### [Data entries]
────────

-- pv_equiv track=rewrite | github.com/morzan1001/Dependency-Control | backend/app/services/update_frequency.py | _dominant_ecosystem
-- ===== SOURCE A (Python) =====
-- from collections import Counter, defaultdict, deque
-- from typing import Any, Deque, Dict, List, Optional, Tuple
--
-- _ECOSYSTEM_DOMINANCE_THRESHOLD = 0.7
--
-- def _dominant_ecosystem(dep_type_map: Dict[str, str]) -> Optional[str]:
--     """Pick the registry/ecosystem that owns >=70% of the project's classified deps.
--
--     Returns ``None`` when there are no classified deps at all, ``"mixed"``
--     when no single ecosystem clears the threshold, otherwise the winning
--     ecosystem name (e.g. "pypi", "npm", "maven"). The "unknown" type is
--     excluded from the count so that missing-PURL noise doesn't tilt the
--     classification.
--     """
--     classified = [t for t in dep_type_map.values() if t and t != "unknown"]
--     if not classified:
--         return None
--     counts = Counter(classified)
--     top_type, top_count = counts.most_common(1)[0]
--     if top_count / len(classified) >= _ECOSYSTEM_DOMINANCE_THRESHOLD:
--         return top_type
--     return "mixed"
-- ===== SOURCE B (Python) =====
-- _ECOSYSTEM_DOMINANCE_THRESHOLD = 0.7
--
-- def _dominant_ecosystem(dep_type_map):
--     """Boyer-Moore majority vote + one verification pass (no Counter)."""
--     classified = [t for t in dep_type_map.values() if t and t != "unknown"]
--     if not classified:
--         return None
--     candidate = None
--     count = 0
--     for t in classified:
--         if count == 0:
--             candidate = t
--             count = 1
--         elif t == candidate:
--             count += 1
--         else:
--             count -= 1
--     freq = sum(1 for t in classified if t == candidate)
--     if freq / len(classified) >= _ECOSYSTEM_DOMINANCE_THRESHOLD:
--         return candidate
--     return "mixed"
-- ===== Notes on version B (the rewrite author's own statement) =====
-- stated objective: alternative
-- what changed: Replaced Counter + most_common with a Boyer-Moore majority vote over the classified values followed by one verification counting pass; valid because any ecosystem reaching the 70% threshold is a strict majority, so the vote's sole candidate is the only possible winner.
import Mathlib
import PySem

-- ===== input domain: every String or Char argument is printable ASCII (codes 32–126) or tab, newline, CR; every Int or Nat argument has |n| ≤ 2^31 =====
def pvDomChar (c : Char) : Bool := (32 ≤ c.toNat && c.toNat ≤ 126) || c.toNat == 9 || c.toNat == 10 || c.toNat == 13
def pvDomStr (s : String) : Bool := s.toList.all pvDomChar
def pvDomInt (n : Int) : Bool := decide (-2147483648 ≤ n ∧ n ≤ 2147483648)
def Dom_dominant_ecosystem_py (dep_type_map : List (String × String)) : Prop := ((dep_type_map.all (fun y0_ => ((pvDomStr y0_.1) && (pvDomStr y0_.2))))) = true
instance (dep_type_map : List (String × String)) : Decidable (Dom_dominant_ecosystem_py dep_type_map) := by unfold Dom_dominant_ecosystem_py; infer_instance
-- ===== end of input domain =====

-- B replaces Counter + most_common(1) with a Boyer–Moore majority vote and one verification pass (alternative decomposition, same cost).


-- ===== PORT A =====
-- classified = [t for t in dep_type_map.values() if t and t != "unknown"]   (identical first line of both Pythons;
-- the dict argument is modelled as PySem.Dict built from the association list, so duplicate keys collapse as in Python)
def pvClassified (dep_type_map : List (String × String)) : List String :=
  ((PySem.Dict.ofList dep_type_map).values).filter (fun t => !(t == "") && !(t == "unknown"))

def dominant_ecosystem_py (dep_type_map : List (String × String)) : Option String :=
  let classified := pvClassified dep_type_map
  if classified = [] then none
  else
    let counts := PySem.Dict.counter classified
    -- counts.most_common(1)[0]: the first item of maximal count (stable descending sort)
    match PySem.List.max? counts.items (fun p => p.2) with
    | none => none  -- unreachable: counter of a nonempty list has items
    | some (top_type, top_count) =>
      -- 'top_count / len(classified) >= 0.7' ported as the exact rational comparison 10*count ≥ 7*len
      if 7 * (classified.length : Int) ≤ 10 * top_count then some top_type else some "mixed"

-- ===== PORT B =====
-- the Boyer–Moore vote loop of Source B: candidate/count state over the classified list
def pvBmLoop : List String → Option String → Int → Option String × Int
  | [], cand, cnt => (cand, cnt)
  | t :: rest, cand, cnt =>
      if cnt = 0 then pvBmLoop rest (some t) 1
      else if some t = cand then pvBmLoop rest cand (cnt + 1)
      else pvBmLoop rest cand (cnt - 1)

def dominant_ecosystem_py_alt (dep_type_map : List (String × String)) : Option String :=
  let classified := pvClassified dep_type_map
  if classified = [] then none
  else
    let r := pvBmLoop classified none 0
    let candidate := r.1
    -- freq = sum(1 for t in classified if t == candidate)
    let freq : Int := ((classified.filter (fun t => some t == candidate)).length : Int)
    -- 'freq / len(classified) >= 0.7' ported as the exact rational comparison 10*freq ≥ 7*len
    if 7 * (classified.length : Int) ≤ 10 * freq then candidate else some "mixed"

-- ===== PRECONDITION & SPEC =====
def Spec_dominant_ecosystem_py (dep_type_map : List (String × String)) (out : Option String) : Prop := out = dominant_ecosystem_py_alt dep_type_map
instance (dep_type_map : List (String × String)) (out : Option String) : Decidable (Spec_dominant_ecosystem_py dep_type_map out) := by unfold Spec_dominant_ecosystem_py; infer_instance

-- ===== CLAIM (what is proved, stated in full; the proofs are below) =====
def Claim_equal_dominant_ecosystem_py : Prop := ∀ (dep_type_map : List (String × String)), Dom_dominant_ecosystem_py dep_type_map → Spec_dominant_ecosystem_py dep_type_map (dominant_ecosystem_py dep_type_map)

-- ===== LEMMAS AND PROOFS =====

-- score of x in a Boyer–Moore state: cnt if x is the candidate, else -cnt
def pvBmScore (cand : Option String) (cnt : Int) (x : String) : Int :=
  if cand = some x then cnt else -cnt

theorem pvBmLoop_inv (l : List String) (cand : Option String) (cnt : Int) (x : String) :
    pvBmScore cand cnt x + 2 * (l.count x : Int) - l.length ≤
      pvBmScore (pvBmLoop l cand cnt).1 (pvBmLoop l cand cnt).2 x := by
  induction l generalizing cand cnt with
  | nil => simp [pvBmLoop]
  | cons t rest ih =>
    simp only [pvBmLoop]
    split_ifs with h1 h2
    · refine le_trans ?_ (ih (some t) 1)
      by_cases htx : t = x <;> by_cases hc : cand = some x <;>
        simp [pvBmScore, htx, hc, h1] <;> omega
    · refine le_trans ?_ (ih cand (cnt + 1))
      by_cases htx : t = x <;> by_cases hc : cand = some x <;>
        simp_all [pvBmScore] <;> omega
    · refine le_trans ?_ (ih cand (cnt - 1))
      by_cases htx : t = x <;> by_cases hc : cand = some x <;>
        simp_all [pvBmScore] <;> omega

theorem pvBmLoop_nonneg (l : List String) (cand : Option String) (cnt : Int) (h : 0 ≤ cnt) :
    0 ≤ (pvBmLoop l cand cnt).2 := by
  induction l generalizing cand cnt with
  | nil => simpa [pvBmLoop] using h
  | cons t rest ih =>
    simp only [pvBmLoop]
    split_ifs with h1 h2 <;> apply ih <;> omega

theorem pvBmLoop_some (l : List String) (c : String) (cnt : Int) :
    ∃ c', (pvBmLoop l (some c) cnt).1 = some c' := by
  induction l generalizing c cnt with
  | nil => exact ⟨c, rfl⟩
  | cons t rest ih =>
    simp only [pvBmLoop]
    split_ifs <;> apply ih

-- majority correctness: any strict majority element is the final candidate
theorem pvBm_majority (c : List String) (x : String)
    (h : (c.length : Int) < 2 * (c.count x : Int)) :
    (pvBmLoop c none 0).1 = some x := by
  have inv := pvBmLoop_inv c none 0 x
  have hnn := pvBmLoop_nonneg c none 0 le_rfl
  by_contra hne
  have : pvBmScore (pvBmLoop c none 0).1 (pvBmLoop c none 0).2 x =
      -(pvBmLoop c none 0).2 := by simp [pvBmScore, hne]
  rw [this] at inv
  have hlen : (c.count x : Int) ≤ (c.length : Int) := by
    exact_mod_cast List.count_le_length
  simp [pvBmScore] at inv
  omega

-- ===== VERDICT (by name: the statement is the Claim_ definition above) =====
theorem dominant_ecosystem_py_spec : Claim_equal_dominant_ecosystem_py := by
  intro m _
  unfold Spec_dominant_ecosystem_py dominant_ecosystem_py dominant_ecosystem_py_alt
  set c := pvClassified m with hc
  by_cases hnil : c = []
  · simp [hnil]
  · simp only [hnil, if_false]
    -- the counter's items
    have hitems : (PySem.Dict.counter c).items
        = (PySem.Set.ofList c).map (fun k => (k, (c.count k : Int))) :=
      PySem.Dict.items_counter c
    -- max? is some
    obtain ⟨a, ha⟩ := List.exists_mem_of_ne_nil c hnil
    have hmemS : a ∈ PySem.Set.ofList c := (PySem.Set.mem_ofList c a).mpr ha
    have hne : (PySem.Dict.counter c).items ≠ [] := by
      rw [hitems]
      simp only [ne_eq, List.map_eq_nil_iff]
      exact List.ne_nil_of_mem hmemS
    obtain ⟨⟨t, k⟩, hmax⟩ :
        ∃ p, PySem.List.max? (PySem.Dict.counter c).items (fun p => p.2) = some p := by
      cases hm : PySem.List.max? (PySem.Dict.counter c).items (fun p => p.2) with
      | none => exact absurd ((PySem.List.max?_eq_none_iff _ _).mp hm) hne
      | some p => exact ⟨p, rfl⟩
    -- (t, k) is an item: k = count of t and t ∈ c
    have hmem := PySem.List.max?_mem hmax
    rw [hitems] at hmem
    obtain ⟨t', ht'S, ht'⟩ := List.mem_map.mp hmem
    obtain ⟨rfl, rfl⟩ : t' = t ∧ (c.count t' : Int) = k := by
      constructor <;> [exact congrArg Prod.fst ht'; exact congrArg Prod.snd ht']
    have htc : t' ∈ c := (PySem.Set.mem_ofList c t').mp ht'S
    -- maximality: every count is ≤ count t'
    have hmaxcnt : ∀ x ∈ c, (c.count x : Int) ≤ (c.count t' : Int) := by
      intro x hx
      have := PySem.List.max?_isMax hmax (x, (c.count x : Int)) ?_
      · simpa using this
      · rw [hitems]
        exact List.mem_map.mpr ⟨x, (PySem.Set.mem_ofList c x).mpr hx, rfl⟩
    clear hmem ht'
    have hlen1 : 1 ≤ (c.length : Int) := by
      have := List.length_pos_of_ne_nil (l := c) hnil
      omega
    rw [hmax]
    show (if 7 * (c.length : Int) ≤ 10 * ((c.count t') : Int) then some t' else some "mixed") = _
    by_cases hthr : 7 * (c.length : Int) ≤ 10 * (c.count t' : Int)
    · -- A returns the top type; it is a strict majority, so B's candidate is t'
      rw [if_pos hthr]
      have hmaj : (c.length : Int) < 2 * (c.count t' : Int) := by omega
      have hcand := pvBm_majority c t' hmaj
      rw [hcand]
      have hfreq : (c.filter (fun s => some s == some t')).length = c.count t' := by
        simp [List.count_eq_countP, List.countP_eq_length_filter]
      rw [hfreq]
      rw [if_pos hthr]
    · -- no ecosystem clears the threshold: both return "mixed"
      rw [if_neg hthr]
      have hsome : ∃ cd, (pvBmLoop c none 0).1 = some cd := by
        cases hcc : c with
        | nil => exact absurd hcc hnil
        | cons hd tl =>
          have : pvBmLoop (hd :: tl) none 0 = pvBmLoop tl (some hd) 1 := by
            simp [pvBmLoop]
          rw [this]
          exact pvBmLoop_some tl hd 1
      obtain ⟨cd, hcd⟩ := hsome
      rw [hcd]
      have hfreq : (c.filter (fun s => some s == some cd)).length = c.count cd := by
        simp [List.count_eq_countP, List.countP_eq_length_filter]
      rw [hfreq]
      have hle : (c.count cd : Int) ≤ (c.count t' : Int) := by
        by_cases hcdc : cd ∈ c
        · exact hmaxcnt cd hcdc
        · have : c.count cd = 0 := List.count_eq_zero.mpr hcdc
          rw [this]
          have : 0 < c.count t' := List.count_pos_iff.mpr htc
          omega
      rw [if_neg (by omega)]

────────

### [Work item]
Exact copies of the lines from the start of the data up to the line holding "-- def _dominant_ecosystem(dep_type_map: Dict[str, str])", both included, are all that is needed.

### [Output of the exercise]
-- pv_equiv track=rewrite | github.com/morzan1001/Dependency-Control | backend/app/services/update_frequency.py | _dominant_ecosystem
-- ===== SOURCE A (Python) =====
-- from collections import Counter, defaultdict, deque
-- from typing import Any, Deque, Dict, List, Optional, Tuple
--
-- _ECOSYSTEM_DOMINANCE_THRESHOLD = 0.7
--
-- def _dominant_ecosystem(dep_type_map: Dict[str, str]) -> Optional[str]:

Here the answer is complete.